By Friday 12pm, you need to provide:

1. A Jupyter notebook presenting your results and justifying your predictions on these surprise storms.
2. A set of 10 numpy files (.npy) for each task, containing your 10 storm predictions. These files will be used to rank the teams in a competition for the best prediction for each task (using L1 (absolute) error).

This notebook explains:
1. how to access the surprise data.
2. what the format of the numpy prediction files should be.
> IMPORTANT: use the submission checker function below to check your numpy files are the correct submission format, before uploading!
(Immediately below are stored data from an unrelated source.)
theorem fStep_dest : fStep "dest_ip" = tStep "dest_ip" "destination_ip" "remote_ip" := by
  funext c kv
  obtain ⟨k, v⟩ := kv
  by_cases hv : v = ""
  · simp [fStep, tStep, hv]
  · by_cases h0 : k = "user"
    · subst h0; simp [fStep, tStep, pvAliasOf, hv]
    · by_cases h1 : k = "username"
      · subst h1; simp [fStep, tStep, pvAliasOf, hv]
      · by_cases h2 : k = "account"
        · subst h2; simp [fStep, tStep, pvAliasOf, hv]
        · by_cases h3 : k = "host"
          · subst h3; simp [fStep, tStep, pvAliasOf, hv]
          · by_cases h4 : k = "hostname"
            · subst h4; simp [fStep, tStep, pvAliasOf, hv]
            · by_cases h5 : k = "device"
              · subst h5; simp [fStep, tStep, pvAliasOf, hv]
              · by_cases h6 : k = "source_ip"
                · subst h6; simp [fStep, tStep, pvAliasOf, hv]
                · by_cases h7 : k = "src_ip"
                  · subst h7; simp [fStep, tStep, pvAliasOf, hv]
                  · by_cases h8 : k = "client_ip"
                    · subst h8; simp [fStep, tStep, pvAliasOf, hv]
                    · by_cases h9 : k = "dest_ip"
                      · subst h9; simp [fStep, tStep, pvAliasOf, hv]
                      · by_cases h10 : k = "destination_ip"
                        · subst h10; simp [fStep, tStep, pvAliasOf, hv]
                        · by_cases h11 : k = "remote_ip"
                          · subst h11; simp [fStep, tStep, pvAliasOf, hv]
                          · by_cases h12 : k = "process_name"
                            · subst h12; simp [fStep, tStep, pvAliasOf, hv]
                            · by_cases h13 : k = "process"
                              · subst h13; simp [fStep, tStep, pvAliasOf, hv]
                              · by_cases h14 : k = "image"
                                · subst h14; simp [fStep, tStep, pvAliasOf, hv]
                                · by_cases h15 : k = "session_id"
                                  · subst h15; simp [fStep, tStep, pvAliasOf, hv]
                                  · by_cases h16 : k = "logon_id"
                                    · subst h16; simp [fStep, tStep, pvAliasOf, hv]
                                    · by_cases h17 : k = "session"
                                      · subst h17; simp [fStep, tStep, pvAliasOf, hv]
                                      · by_cases h18 : k = "domain"
                                        · subst h18; simp [fStep, tStep, pvAliasOf, hv]
                                        · simp [fStep, tStep, pvAliasOf, hv, h0, h1, h2, h3, h4, h5, h6, h7, h8, h9, h10, h11, h12, h13, h14, h15, h16, h17, h18]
If your files do not pass, **your predictions won't be included in the final ranking!**
>
> Upload your final predictions to your team folder here: https://imperiallondon-my.sharepoint.com/:f:/g/personal/bm1417_ic_ac_uk/Et_sPeZqVCVAk9r7waf4p7kBsxCkmkT5gexrhFS45QphAw?e=fCKWui

# 1. How to access the surprise data

The data will be uploaded to huggingface on Thursday.

There is a .csv file and .h5 file *for each task*.
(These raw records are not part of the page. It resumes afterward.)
-- pv_equiv track=rewrite | github.com/hji1014/HJI_Algorithm | Programmers/Lv_1/Lv_1_solution.py | solution
-- ===== SOURCE A (Python) =====
-- def solution(n):
--     answer = 0
--     m = list(map(int, str(n)))
--     m.sort()
--     multi = 1
--
--     for i in m:
--         answer += i * multi
--         multi *= 10
--
--     return answer
-- ===== SOURCE B (Python) =====
-- def solution(n):
--     counts = [0] * 10
--     for c in str(n):
--         counts[int(c)] += 1
--     result = 0
--     for d in range(9, -1, -1):
--         for _ in range(counts[d]):
--             result = result * 10 + d
--     return result
-- ===== Notes on version B (the rewrite author's own statement) =====
-- stated objective: alternative
-- what changed: B replaces A's comparison sort plus weighted (power-of-10 multiplier) accumulation by a counting sort: it tallies the ten digit values in a fixed bucket array and emits the result digit-by-digit from the highest bucket down to the lowest, so no sort call and no multiplier accumulator exist at all.
import Mathlib
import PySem

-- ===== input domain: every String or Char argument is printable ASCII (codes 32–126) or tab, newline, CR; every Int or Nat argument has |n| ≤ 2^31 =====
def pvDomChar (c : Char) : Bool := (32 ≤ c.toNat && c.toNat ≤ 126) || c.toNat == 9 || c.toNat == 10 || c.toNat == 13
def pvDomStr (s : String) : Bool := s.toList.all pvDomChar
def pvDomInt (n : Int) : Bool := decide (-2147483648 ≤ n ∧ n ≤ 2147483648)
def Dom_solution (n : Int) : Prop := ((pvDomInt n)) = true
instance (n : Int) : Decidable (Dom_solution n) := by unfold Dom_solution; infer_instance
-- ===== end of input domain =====

-- B replaces A's comparison sort + power-of-10 multiplier accumulation by a counting sort over
-- ten fixed digit buckets, emitting the result from the highest bucket down to the lowest (objective: alternative).


-- ===== PORT A =====
-- int(c) on one character of str(n): PySem.Int.ofChars? [c]; none = ValueError,
-- which only happens for the '-' of a negative n — excluded by Pre_solution.
def solution (n : Int) : Int :=
  let m : List Int := (PySem.Int.toChars n).map (fun c => (PySem.Int.ofChars? [c]).getD 0)
  let ms := PySem.List.sorted m (fun x => x) false
  (ms.foldl (fun (p : Int × Int) i => (p.1 + i * p.2, p.2 * 10)) (0, 1)).1

-- ===== PORT B =====
def solution_alt (n : Int) : Int :=
  let counts : List Int :=
    (PySem.Int.toChars n).foldl
      (fun cs c =>
        let d := (PySem.Int.ofChars? [c]).getD 0
        PySem.List.pySetD cs d (PySem.List.pyGetD cs d 0 + 1))
      (List.replicate 10 0)
  (PySem.List.pyRange 9 (-1) (-1)).foldl
    (fun r d =>
      (PySem.List.pyRange 0 (PySem.List.pyGetD counts d 0) 1).foldl (fun r _ => r * 10 + d) r)
    0

-- ===== PRECONDITION & SPEC =====
-- Pre_ excludes negative n: there str(n) starts with a minus sign, int of that sign raises ValueError in A, and B's counts['-'-index] raises too.
def Pre_solution (n : Int) : Prop := 0 ≤ n
instance (n : Int) : Decidable (Pre_solution n) := by unfold Pre_solution; infer_instance
def pvWitness_solution : Int := 118
def Spec_solution (n : Int) (out : Int) : Prop := out = solution_alt n
instance (n : Int) (out : Int) : Decidable (Spec_solution n out) := by unfold Spec_solution; infer_instance

-- ===== CLAIM (what is proved, stated in full; the proofs are below) =====
def Claim_equal_solution : Prop := ∀ (n : Int), Dom_solution n → Pre_solution n → Spec_solution n (solution n)

-- ===== LEMMAS AND PROOFS =====

-- the digit values of str(n), as both Pythons extract them
def pvDigits (n : Int) : List Int :=
  (PySem.Int.toChars n).map (fun c => (PySem.Int.ofChars? [c]).getD 0)

-- B's emitted digit sequence: highest bucket first, each digit repeated its multiplicity
def pvBuckets (l : List Int) : List Int :=
  ([9,8,7,6,5,4,3,2,1,0] : List Int).flatMap (fun d => List.replicate (l.count d) d)

theorem mem_toDigitsCore_digits (fuel m : Nat) (acc : List Char)
    (hacc : ∀ c ∈ acc, c ∈ (['0','1','2','3','4','5','6','7','8','9'] : List Char)) :
    ∀ c ∈ Nat.toDigitsCore 10 fuel m acc, c ∈ (['0','1','2','3','4','5','6','7','8','9'] : List Char) := by
  induction fuel generalizing m acc with
  | zero => simpa [Nat.toDigitsCore] using hacc
  | succ f ih =>
    have hd : (m % 10).digitChar ∈ (['0','1','2','3','4','5','6','7','8','9'] : List Char) := by
      have : m % 10 < 10 := Nat.mod_lt _ (by omega)
      interval_cases h : m % 10 <;> decide
    have hacc' : ∀ c ∈ (m % 10).digitChar :: acc, c ∈ (['0','1','2','3','4','5','6','7','8','9'] : List Char) := by
      intro c hc
      rcases List.mem_cons.1 hc with h | h
      · exact h ▸ hd
      · exact hacc c h
    intro c hc
    rw [Nat.toDigitsCore] at hc
    split at hc
    · exact hacc' c hc
    · exact ih _ _ hacc' c hc

theorem digits_range (n : Int) (hn : 0 ≤ n) : ∀ d ∈ pvDigits n, 0 ≤ d ∧ d < 10 := by
  intro d hd
  simp only [pvDigits, List.mem_map] at hd
  obtain ⟨c, hc, rfl⟩ := hd
  have hc' : c ∈ (['0','1','2','3','4','5','6','7','8','9'] : List Char) := by
    have ht : PySem.Int.toChars n = Nat.toDigits 10 n.toNat := by
      simp [PySem.Int.toChars, not_lt.2 hn]
    rw [ht] at hc
    exact mem_toDigitsCore_digits _ _ [] (by simp) c hc
  fin_cases hc' <;> decide

-- B's bucket-update step, on the extracted digit value
def pvStep (cs : List Int) (d : Int) : List Int :=
  PySem.List.pySetD cs d (PySem.List.pyGetD cs d 0 + 1)

theorem counts_getD (l : List Int) (h : ∀ x ∈ l, 0 ≤ x ∧ x < 10) :
    ∀ (cs : List Int), cs.length = 10 → ∀ (j : Int), 0 ≤ j → j < 10 →
      PySem.List.pyGetD (l.foldl pvStep cs) j 0 = PySem.List.pyGetD cs j 0 + (l.count j : Int) := by
  induction l with
  | nil => intro cs _ j _ _; simp
  | cons d t ih =>
    intro cs hlen j hj0 hj10
    obtain ⟨hd0, hd10⟩ := h d (List.mem_cons_self)
    have hdn : ((d.toNat : Nat) : Int) = d := Int.toNat_of_nonneg hd0
    have hlt : d.toNat < cs.length := by omega
    have hlen' : (pvStep cs d).length = 10 := by
      simp [pvStep, PySem.List.length_pySetD, hlen]
    have hjn : ((j.toNat : Nat) : Int) = j := Int.toNat_of_nonneg hj0
    rw [List.foldl_cons, ih (fun x hx => h x (List.mem_cons_of_mem _ hx)) _ hlen' j hj0 hj10]
    have hstep := PySem.List.pyGetD_pySetD_natCast cs d.toNat j.toNat
      (PySem.List.pyGetD cs ((d.toNat : Nat) : Int) 0 + 1) 0 hlt
    rw [pvStep]
    conv_lhs => rw [← hdn, ← hjn]
    rw [hstep]
    by_cases hjd : j = d
    · subst hjd
      rw [if_pos (by omega)]
      simp [hdn]
      ring
    · rw [if_neg (by omega), hjn]
      have hne : (d == j) = false := by simp; omega
      simp [List.count_cons, hne]

theorem buckets_perm (l : List Int) (h : ∀ x ∈ l, 0 ≤ x ∧ x < 10) :
    (pvBuckets l).Perm l := by
  rw [List.perm_iff_count]
  intro x
  simp only [pvBuckets, List.flatMap_cons, List.flatMap_nil, List.append_nil,
    List.count_append, List.count_replicate]
  by_cases hx : 0 ≤ x ∧ x < 10
  · obtain ⟨h0, h1⟩ := hx
    interval_cases x <;> simp
  · have h0 : l.count x = 0 := List.count_eq_zero.2 (fun hm => hx (h x hm))
    simp [h0]
    refine ⟨?_, ?_, ?_, ?_, ?_, ?_, ?_, ?_, ?_, ?_⟩ <;> (intro h'; subst h'; exact h0)

theorem pairwise_ge_flatMap_replicate (l : List Int) (ds : List Int)
    (hds : ds.Pairwise (fun a b : Int => b < a)) :
    (ds.flatMap (fun d => List.replicate (l.count d) d)).Pairwise (fun a b : Int => b ≤ a) := by
  induction ds with
  | nil => simp
  | cons d t ih =>
    rw [List.flatMap_cons, List.pairwise_append]
    rcases List.pairwise_cons.1 hds with ⟨hhead, htail⟩
    refine ⟨List.pairwise_replicate.2 (Or.inr le_rfl), ih htail, ?_⟩
    intro a ha b hb
    obtain ⟨d', hd', hb'⟩ := List.mem_flatMap.1 hb
    rw [List.eq_of_mem_replicate ha, List.eq_of_mem_replicate hb']
    exact le_of_lt (hhead d' hd')

theorem buckets_pairwise (l : List Int) :
    (pvBuckets l).Pairwise (fun a b : Int => b ≤ a) :=
  pairwise_ge_flatMap_replicate l _ (by decide)

-- the inner 'for _ in range(c)' loop is a fold over replicate
theorem foldl_const_replicate (d : Int) (l : List Int) (r : Int) :
    l.foldl (fun r _ => r * 10 + d) r
      = (List.replicate l.length d).foldl (fun r d => r * 10 + d) r := by
  induction l generalizing r with
  | nil => rfl
  | cons x t ih => simp [List.replicate_succ, ih]

-- sorted descending is the reverse of sorted ascending (identity key on Int)
theorem sorted_rev_eq_reverse_sorted (l : List Int) :
    PySem.List.sorted l (fun x => x) true = (PySem.List.sorted l (fun x => x) false).reverse := by
  have hp : (PySem.List.sorted l (fun x => x) true).Perm
      ((PySem.List.sorted l (fun x => x) false).reverse) :=
    (PySem.List.sorted_perm l (fun x => x) true).trans
      ((PySem.List.sorted_perm l (fun x => x) false).symm.trans
        (List.reverse_perm _).symm)
  exact List.Perm.eq_of_pairwise (le := fun a b : Int => b ≤ a)
    (fun a b _ _ h1 h2 => le_antisymm h2 h1)
    (PySem.List.sorted_pairwise_rev l (fun x => x))
    ((List.pairwise_reverse).2 (PySem.List.sorted_pairwise l (fun x => x)))
    hp

-- the buckets list IS sorted(digits, reverse=True)
theorem buckets_eq_sorted_rev (l : List Int) (h : ∀ x ∈ l, 0 ≤ x ∧ x < 10) :
    pvBuckets l = PySem.List.sorted l (fun x => x) true := by
  have hp : (pvBuckets l).Perm (PySem.List.sorted l (fun x => x) true) :=
    (buckets_perm l h).trans (PySem.List.sorted_perm l (fun x => x) true).symm
  exact List.Perm.eq_of_pairwise (le := fun a b : Int => b ≤ a)
    (fun a b _ _ h1 h2 => le_antisymm h2 h1)
    (buckets_pairwise l)
    (PySem.List.sorted_pairwise_rev l (fun x => x))
    hp

-- A's loop state (answer, multi) over a list equals answer + multi * (little-endian value)
theorem weighted_fold_eq (l : List Int) (a m : Int) :
    (l.foldl (fun (p : Int × Int) i => (p.1 + i * p.2, p.2 * 10)) (a, m)).1
      = a + m * l.foldr (fun d acc => 10 * acc + d) 0 := by
  induction l generalizing a m with
  | nil => simp
  | cons d t ih => simp [List.foldl_cons, ih]; ring

-- B computes the Horner fold of the buckets list
theorem solution_alt_eq (n : Int) (h : ∀ x ∈ pvDigits n, 0 ≤ x ∧ x < 10) :
    solution_alt n = (pvBuckets (pvDigits n)).foldl (fun r d => r * 10 + d) 0 := by
  unfold solution_alt
  rw [show ((PySem.Int.toChars n).foldl
      (fun cs c =>
        let d := (PySem.Int.ofChars? [c]).getD 0
        PySem.List.pySetD cs d (PySem.List.pyGetD cs d 0 + 1))
      (List.replicate 10 0)) = (pvDigits n).foldl pvStep (List.replicate 10 0) by
    rw [pvDigits, List.foldl_map]; rfl]
  have hc : ∀ (j : Int), 0 ≤ j → j < 10 →
      PySem.List.pyGetD ((pvDigits n).foldl pvStep (List.replicate 10 0)) j 0
        = ((pvDigits n).count j : Int) := by
    intro j hj0 hj10
    rw [counts_getD _ h _ (by simp) j hj0 hj10]
    have : PySem.List.pyGetD (List.replicate 10 (0:Int)) j 0 = 0 := by
      rw [PySem.List.pyGetD_eq_getElem _ _ hj0 (by simp; omega)]
      interval_cases j <;> rfl
    rw [this]; ring
  rw [show PySem.List.pyRange 9 (-1) (-1) = ([9,8,7,6,5,4,3,2,1,0] : List Int) from by decide]
  simp only [List.foldl_cons, List.foldl_nil]
  rw [hc 9 (by norm_num) (by norm_num), hc 8 (by norm_num) (by norm_num),
    hc 7 (by norm_num) (by norm_num), hc 6 (by norm_num) (by norm_num),
    hc 5 (by norm_num) (by norm_num), hc 4 (by norm_num) (by norm_num),
    hc 3 (by norm_num) (by norm_num), hc 2 (by norm_num) (by norm_num),
    hc 1 (by norm_num) (by norm_num), hc 0 (by norm_num) (by norm_num)]
  simp only [foldl_const_replicate, PySem.List.length_pyRange_one]
  simp [pvBuckets, List.foldl_append]

-- the two Horner step functions agree up to commutativity of *
theorem foldr_horner_comm (l : List Int) (r : Int) :
    l.foldr (fun x y => y * 10 + x) r = l.foldr (fun d acc => 10 * acc + d) r := by
  induction l with
  | nil => rfl
  | cons x t ih => simp [ih]; ring

theorem solution_spec : Claim_equal_solution := by
  intro n _ hn
  have h := digits_range n hn
  unfold Spec_solution
  rw [solution_alt_eq n h, buckets_eq_sorted_rev _ h, sorted_rev_eq_reverse_sorted,
    List.foldl_reverse, foldr_horner_comm]
  show solution n = _
  unfold solution
  rw [weighted_fold_eq]
  simp only [pvDigits]
  ring
-- pv_equiv track=rewrite | github.com/oouyang/xsw | octile_api.py | _cells_form_rectangle
-- ===== SOURCE A (Python) =====
-- def _cells_form_rectangle(
--     cells: list[tuple[int, int]], valid_sizes: list[tuple[int, int]]
-- ) -> bool:
--     """Check if cells form a solid rectangle matching one of valid_sizes."""
--     rows = [r for r, c in cells]
--     cols = [c for r, c in cells]
--     min_r, max_r = min(rows), max(rows)
--     min_c, max_c = min(cols), max(cols)
--     h = max_r - min_r + 1
--     w = max_c - min_c + 1
--     if (h, w) not in valid_sizes:
--         return False
--     if len(cells) != h * w:
--         return False
--     expected = {(min_r + dr, min_c + dc) for dr in range(h) for dc in range(w)}
--     return set(cells) == expected
-- ===== SOURCE B (Python) =====
-- def _cells_form_rectangle(
--     cells: list[tuple[int, int]], valid_sizes: list[tuple[int, int]]
-- ) -> bool:
--     """Check if cells form a solid rectangle matching one of valid_sizes."""
--     s = sorted(cells)
--     r0, c0 = s[0]
--     r1, c1 = s[-1]
--     h = r1 - r0 + 1
--     w = c1 - c0 + 1
--     if (h, w) not in valid_sizes or len(s) != h * w:
--         return False
--     # sorted order of a solid rectangle is exactly row-major enumeration
--     for k, (r, c) in enumerate(s):
--         if r != r0 + k // w or c != c0 + k % w:
--             return False
--     return True
-- ===== Notes on version B (the rewrite author's own statement) =====
-- stated objective: alternative
-- what changed: B sorts the cells lexicographically and checks the sorted sequence is exactly the row-major enumeration (r0 + k//w, c0 + k%w) of the box spanned by the first and last sorted cell, instead of A's four min/max passes plus materializing the expected coordinate set and comparing sets.
import Mathlib
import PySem

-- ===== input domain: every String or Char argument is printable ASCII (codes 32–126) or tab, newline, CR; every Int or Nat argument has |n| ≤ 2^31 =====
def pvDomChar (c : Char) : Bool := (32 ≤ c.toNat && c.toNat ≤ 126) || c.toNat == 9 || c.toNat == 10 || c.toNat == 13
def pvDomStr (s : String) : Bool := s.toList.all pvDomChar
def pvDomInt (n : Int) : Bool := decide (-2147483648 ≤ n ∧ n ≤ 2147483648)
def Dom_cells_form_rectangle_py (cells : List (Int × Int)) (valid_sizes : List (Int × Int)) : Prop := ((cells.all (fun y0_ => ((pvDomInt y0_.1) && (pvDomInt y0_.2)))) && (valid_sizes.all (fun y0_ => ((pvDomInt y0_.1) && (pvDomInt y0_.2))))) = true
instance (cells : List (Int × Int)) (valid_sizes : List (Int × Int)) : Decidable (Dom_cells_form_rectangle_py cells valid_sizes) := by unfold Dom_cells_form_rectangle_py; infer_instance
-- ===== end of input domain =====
The .csv and .h5 files for each task have *exactly the same format and structure* as the training data (events.csv and train.h5), *except that some of the data is missing in the .h5 file (the data you must predict for each task)*.

Use the code below to download the surprise data.

In [2]:
from huggingface_hub import hf_hub_download
hf_hub_download(repo_id="benmoseley/ese-dl-2024-25-group-project", filename="surprise_task1.h5", repo_type="dataset", local_dir="data")
hf_hub_download(repo_id="benmoseley/ese-dl-2024-25-group-project", filename="surprise_task2.h5", repo_type="dataset", local_dir="data")
hf_hub_download(repo_id="benmoseley/ese-dl-2024-25-group-project", filename="surprise_task3.h5", repo_type="dataset", local_dir="data")
hf_hub_download(repo_id="benmoseley/ese-dl-2024-25-group-project", filename="surprise_events1.csv", repo_type="dataset", local_dir="data")
hf_hub_download(repo_id="benmoseley/ese-dl-2024-25-group-project", filename="surprise_events2.csv", repo_type="dataset", local_dir="data")
hf_hub_download(repo_id="benmoseley/ese-dl-2024-25-group-project", filename="surprise_events3.csv", repo_type="dataset", local_dir="data")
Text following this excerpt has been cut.